The application-layer protocols such as HyperText Transfer Protocol (HTTP) are primarily used for communication on browser-based clients, which typically run on relatively high-capability devices, such as smartphones that use relatively high-bandwidth communications channels (e.g., LTE). On the other hand, IoT protocols are set of rules suitable for IoT applications to ensure that data sent from an IoT device gets read and understood by another device. IoT protocols also need to ensure optimum security of the exchanged information between connected devices. Depending on the IoT devices and their applications, there are different application-layer IoT protocols. The application layer is actually an interface between the user and the IoT device. A specific IoT use case may require a specific application-layer data communication protocol and an IoT-centric communications stack.

There are many IoT protocols available to choose for different applications and requirements.

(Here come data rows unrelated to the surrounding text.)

-- pv_equiv track=rewrite | github.com/BottumJ/diabetes-research-hub | Analysis/Scripts/build_extracted_evidence.py | extract_inflammatory_markers
-- ===== SOURCE A (Python) =====
-- from collections import defaultdict
--
-- def extract_inflammatory_markers(inflammatory_data):
--     """Categorize inflammatory markers by type."""
--     markers = defaultdict(list)
--
--     for item in inflammatory_data:
--         matched = item.get('matched_text', '').upper()
--
--         if 'CRP' in matched or 'C-REACTIVE' in matched:
--             markers['CRP'].append(item)
--         elif 'TNF' in matched:
--             markers['TNF-alpha'].append(item)
--         elif 'IL-1' in matched:
--             markers['IL-1'].append(item)
--         elif 'IL-6' in matched:
--             markers['IL-6'].append(item)
--         elif 'NLRP3' in matched or 'INFLAMMASOME' in matched:
--             markers['NLRP3'].append(item)
--         else:
--             markers['Other'].append(item)
--
--     return markers
-- ===== SOURCE B (Python) =====
-- from collections import defaultdict
--
-- _PRIORITY = ('CRP', 'TNF-alpha', 'IL-1', 'IL-6', 'NLRP3')
-- _SUBS = {'CRP': ('CRP', 'C-REACTIVE'), 'TNF-alpha': ('TNF',), 'IL-1': ('IL-1',),
--          'IL-6': ('IL-6',), 'NLRP3': ('NLRP3', 'INFLAMMASOME')}
--
--
-- def _label(item):
--     u = item.get('matched_text', '').upper()
--     hits = [lab for lab in _PRIORITY if any(s in u for s in _SUBS[lab])]
--     return hits[0] if hits else 'Other'
--
--
-- def extract_inflammatory_markers(inflammatory_data):
--     """Categorize inflammatory markers: label every item first, then build one
--     group per distinct label with a filter pass (staged, instead of one
--     accumulating loop)."""
--     labels = [_label(item) for item in inflammatory_data]
--     markers = defaultdict(list)
--     for lab in dict.fromkeys(labels):
--         markers[lab] = [item for item, l in zip(inflammatory_data, labels) if l == lab]
--     return markers
-- ===== Notes on version B (the rewrite author's own statement) =====
-- stated objective: alternative
-- what changed: Replaces A's single accumulating loop (if/elif chain mutating a dict per item) with a staged pipeline: first a pass computing every item's label via a priority-filtered hit list, then dict.fromkeys for the distinct labels in first-occurrence order, then one filter pass per distinct label to build its group.
import Mathlib
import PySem

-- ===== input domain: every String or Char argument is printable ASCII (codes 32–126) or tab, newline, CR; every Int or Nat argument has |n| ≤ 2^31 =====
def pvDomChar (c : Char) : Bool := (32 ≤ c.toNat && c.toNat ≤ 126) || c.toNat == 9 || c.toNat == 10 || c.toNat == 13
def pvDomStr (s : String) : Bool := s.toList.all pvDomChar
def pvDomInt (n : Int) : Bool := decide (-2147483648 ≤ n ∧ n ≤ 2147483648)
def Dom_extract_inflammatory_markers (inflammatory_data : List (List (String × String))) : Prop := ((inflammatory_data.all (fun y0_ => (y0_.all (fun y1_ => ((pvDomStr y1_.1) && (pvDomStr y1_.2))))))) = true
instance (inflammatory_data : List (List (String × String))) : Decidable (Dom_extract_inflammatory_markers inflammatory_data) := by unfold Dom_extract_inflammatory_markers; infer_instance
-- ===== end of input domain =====

-- B stages the work (label pass, ordered dedup of labels, one filter pass per distinct label) instead of A's single accumulating loop; same cost class.
-- ===== PORT A =====
def extract_inflammatory_markers (inflammatory_data : List (List (String × String))) : List (String × List (List (String × String))) :=
  (inflammatory_data.foldl (fun markers item =>
    let matched := PySem.Str.upper ((PySem.Dict.mk item).getD "matched_text" "")
    if PySem.Str.isIn "CRP" matched || PySem.Str.isIn "C-REACTIVE" matched then
      markers.modify "CRP" [] (· ++ [item])
    else if PySem.Str.isIn "TNF" matched then
      markers.modify "TNF-alpha" [] (· ++ [item])
    else if PySem.Str.isIn "IL-1" matched then
      markers.modify "IL-1" [] (· ++ [item])
    else if PySem.Str.isIn "IL-6" matched then
      markers.modify "IL-6" [] (· ++ [item])
    else if PySem.Str.isIn "NLRP3" matched || PySem.Str.isIn "INFLAMMASOME" matched then
      markers.modify "NLRP3" [] (· ++ [item])
    else
      markers.modify "Other" [] (· ++ [item])) PySem.Dict.empty).items

-- ===== PORT B =====
def pvPriority : List String := ["CRP", "TNF-alpha", "IL-1", "IL-6", "NLRP3"]

def pvSubs : PySem.Dict String (List String) :=
  PySem.Dict.ofList [("CRP", ["CRP", "C-REACTIVE"]), ("TNF-alpha", ["TNF"]), ("IL-1", ["IL-1"]),
                     ("IL-6", ["IL-6"]), ("NLRP3", ["NLRP3", "INFLAMMASOME"])]

def pvLabel (item : List (String × String)) : String :=
  let u := PySem.Str.upper ((PySem.Dict.mk item).getD "matched_text" "")
  let hits := pvPriority.filter (fun lab => (pvSubs.getD lab []).any (fun s => PySem.Str.isIn s u))
  (hits.head?).getD "Other"

def extract_inflammatory_markers_alt (inflammatory_data : List (List (String × String))) : List (String × List (List (String × String))) :=
  let labels := inflammatory_data.map pvLabel
  ((PySem.List.dedup labels).foldl (fun markers lab =>
      markers.insert lab (((inflammatory_data.zip labels).filter (fun p => p.2 == lab)).map (·.1)))
    PySem.Dict.empty).items

-- ===== PRECONDITION & SPEC =====
def Spec_extract_inflammatory_markers (inflammatory_data : List (List (String × String))) (out : List (String × List (List (String × String)))) : Prop := out = extract_inflammatory_markers_alt inflammatory_data
instance (inflammatory_data : List (List (String × String))) (out : List (String × List (List (String × String)))) : Decidable (Spec_extract_inflammatory_markers inflammatory_data out) := by unfold Spec_extract_inflammatory_markers; infer_instance

-- ===== CLAIM (what is proved, stated in full; the proofs are below) =====
def Claim_equal_extract_inflammatory_markers : Prop := ∀ (inflammatory_data : List (List (String × String))), Dom_extract_inflammatory_markers inflammatory_data → Spec_extract_inflammatory_markers inflammatory_data (extract_inflammatory_markers inflammatory_data)

-- ===== LEMMAS AND PROOFS =====
-- A's if/elif chain computes the same label as B's priority-filtered hit list.
theorem pvLabel_chain (item : List (String × String)) :
    pvLabel item =
      (let matched := PySem.Str.upper ((PySem.Dict.mk item).getD "matched_text" "")
       if PySem.Str.isIn "CRP" matched || PySem.Str.isIn "C-REACTIVE" matched then "CRP"
       else if PySem.Str.isIn "TNF" matched then "TNF-alpha"
       else if PySem.Str.isIn "IL-1" matched then "IL-1"
       else if PySem.Str.isIn "IL-6" matched then "IL-6"
       else if PySem.Str.isIn "NLRP3" matched || PySem.Str.isIn "INFLAMMASOME" matched then "NLRP3"
       else "Other") := by
  have g1 : pvSubs.getD "CRP" [] = ["CRP", "C-REACTIVE"] := by decide
  have g2 : pvSubs.getD "TNF-alpha" [] = ["TNF"] := by decide
  have g3 : pvSubs.getD "IL-1" [] = ["IL-1"] := by decide
  have g4 : pvSubs.getD "IL-6" [] = ["IL-6"] := by decide
  have g5 : pvSubs.getD "NLRP3" [] = ["NLRP3", "INFLAMMASOME"] := by decide
  unfold pvLabel pvPriority
  set m := PySem.Str.upper ((PySem.Dict.mk item).getD "matched_text" "") with hm
  simp only [g1, g2, g3, g4, g5, List.filter_cons, List.filter_nil,
    List.any_cons, List.any_nil, Bool.or_false, PySem.Str.isIn]
  by_cases hc : PySem.Chars.isIn ['C','R','P'] m.toList = true <;>
  by_cases hr : PySem.Chars.isIn ['C','-','R','E','A','C','T','I','V','E'] m.toList = true <;>
  by_cases ht : PySem.Chars.isIn ['T','N','F'] m.toList = true <;>
  by_cases h1 : PySem.Chars.isIn ['I','L','-','1'] m.toList = true <;>
  by_cases h6 : PySem.Chars.isIn ['I','L','-','6'] m.toList = true <;>
  by_cases hn : PySem.Chars.isIn ['N','L','R','P','3'] m.toList = true <;>
  by_cases hi : PySem.Chars.isIn ['I','N','F','L','A','M','M','A','S','O','M','E'] m.toList = true <;>
  simp [hc, hr, ht, h1, h6, hn, hi]

-- A's loop is a modify-by-key fold over pvLabel.
theorem stepA_eq :
    (fun (markers : PySem.Dict String (List (List (String × String)))) item =>
      let matched := PySem.Str.upper ((PySem.Dict.mk item).getD "matched_text" "")
      if PySem.Str.isIn "CRP" matched || PySem.Str.isIn "C-REACTIVE" matched then
        markers.modify "CRP" [] (· ++ [item])
      else if PySem.Str.isIn "TNF" matched then
        markers.modify "TNF-alpha" [] (· ++ [item])
      else if PySem.Str.isIn "IL-1" matched then
        markers.modify "IL-1" [] (· ++ [item])
      else if PySem.Str.isIn "IL-6" matched then
        markers.modify "IL-6" [] (· ++ [item])
      else if PySem.Str.isIn "NLRP3" matched || PySem.Str.isIn "INFLAMMASOME" matched then
        markers.modify "NLRP3" [] (· ++ [item])
      else
        markers.modify "Other" [] (· ++ [item]))
    = (fun markers item => markers.modify (pvLabel item) [] (· ++ [item])) := by
  funext markers item
  rw [pvLabel_chain]
  dsimp only
  split_ifs <;> rfl

-- both filter views pick exactly the items labelled k, in order
theorem filter_views_eq (k : String) (xs : List (List (String × String))) :
    ((xs.map (fun it => (pvLabel it, it))).filter (fun p => p.1 == k)).map (·.2)
      = ((xs.zip (xs.map pvLabel)).filter (fun p => p.2 == k)).map (·.1) := by
  induction xs with
  | nil => rfl
  | cons x t ih =>
      simp only [List.map_cons, List.zip_cons_cons, List.filter_cons]
      by_cases hx : pvLabel x == k
      · simp [hx, ih]
      · simp [hx, ih]

-- getD of the modify-by-key fold: the items whose label is k, in order.
theorem getD_fold_label (data : List (List (String × String))) (k : String) :
    ((data.foldl (fun d item => d.modify (pvLabel item) [] (· ++ [item])) PySem.Dict.empty).getD k [])
      = ((data.zip (data.map pvLabel)).filter (fun p => p.2 == k)).map (·.1) := by
  have h := PySem.Dict.getD_foldl_modify_append
      (l := data.map (fun it => (pvLabel it, it))) (d := (PySem.Dict.empty : PySem.Dict String (List (List (String × String))))) (c := k)
  rw [List.foldl_map] at h
  simp only [PySem.Dict.getD_empty, List.nil_append] at h
  rw [h, filter_views_eq]

theorem extract_inflammatory_markers_eq (data : List (List (String × String))) :
    extract_inflammatory_markers data = extract_inflammatory_markers_alt data := by
  unfold extract_inflammatory_markers extract_inflammatory_markers_alt
  dsimp only
  rw [stepA_eq]
  set D := data.foldl (fun d item => d.modify (pvLabel item) [] (· ++ [item])) PySem.Dict.empty with hD
  have hnd : D.keys.Nodup := by
    rw [hD]
    exact PySem.Dict.nodup_keys_foldl_modify_key data pvLabel [] (fun _ it l => l ++ [it]) _ PySem.Dict.nodup_keys_empty
  have hkeys : D.keys = PySem.List.dedup (data.map pvLabel) := by
    rw [hD, PySem.Dict.keys_foldl_modify_key]
    simp [PySem.Set.update_nil_left]
  have hfresh : ∀ lab ∈ PySem.List.dedup (data.map pvLabel),
      (PySem.Dict.empty : PySem.Dict String (List (List (String × String)))).contains lab = false := by
    intro lab _; exact PySem.Dict.contains_empty lab
  rw [PySem.Dict.items_eq_map_keys D hnd []]
  have h2 := PySem.Dict.items_foldl_insert_fresh (PySem.List.dedup (data.map pvLabel)) (fun a => a)
        (fun lab => ((data.zip (data.map pvLabel)).filter (fun p => p.2 == lab)).map (·.1))
        PySem.Dict.empty hfresh (by simp)
  rw [show (PySem.Dict.empty : PySem.Dict String (List (List (String × String)))).items = [] from rfl,
      List.nil_append] at h2
  rw [hkeys, h2]
  exact List.map_congr_left (fun k _ => by rw [getD_fold_label])

-- ===== VERDICT (by name: the statement is the Claim_ definition above) =====
theorem extract_inflammatory_markers_spec : Claim_equal_extract_inflammatory_markers := by
  intro data _
  unfold Spec_extract_inflammatory_markers
  exact extract_inflammatory_markers_eq data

For example, some of these protocols are specifically designed to satisfy the requirements for fast and reliable business transactions or some other are optimized to meet the requirements of data collection such as sensor updates in constrained networks. Some other IoT protocols are suitable for applications where Instant Messaging (IM) and online presence detection is needed [5]. Each of these protocols have their own advantages and disadvantages when dealing with different IoT scenarios. This is why it is important to understand the characteristics of various IoT protocols to be able to choose the best-fil protocol for your use case.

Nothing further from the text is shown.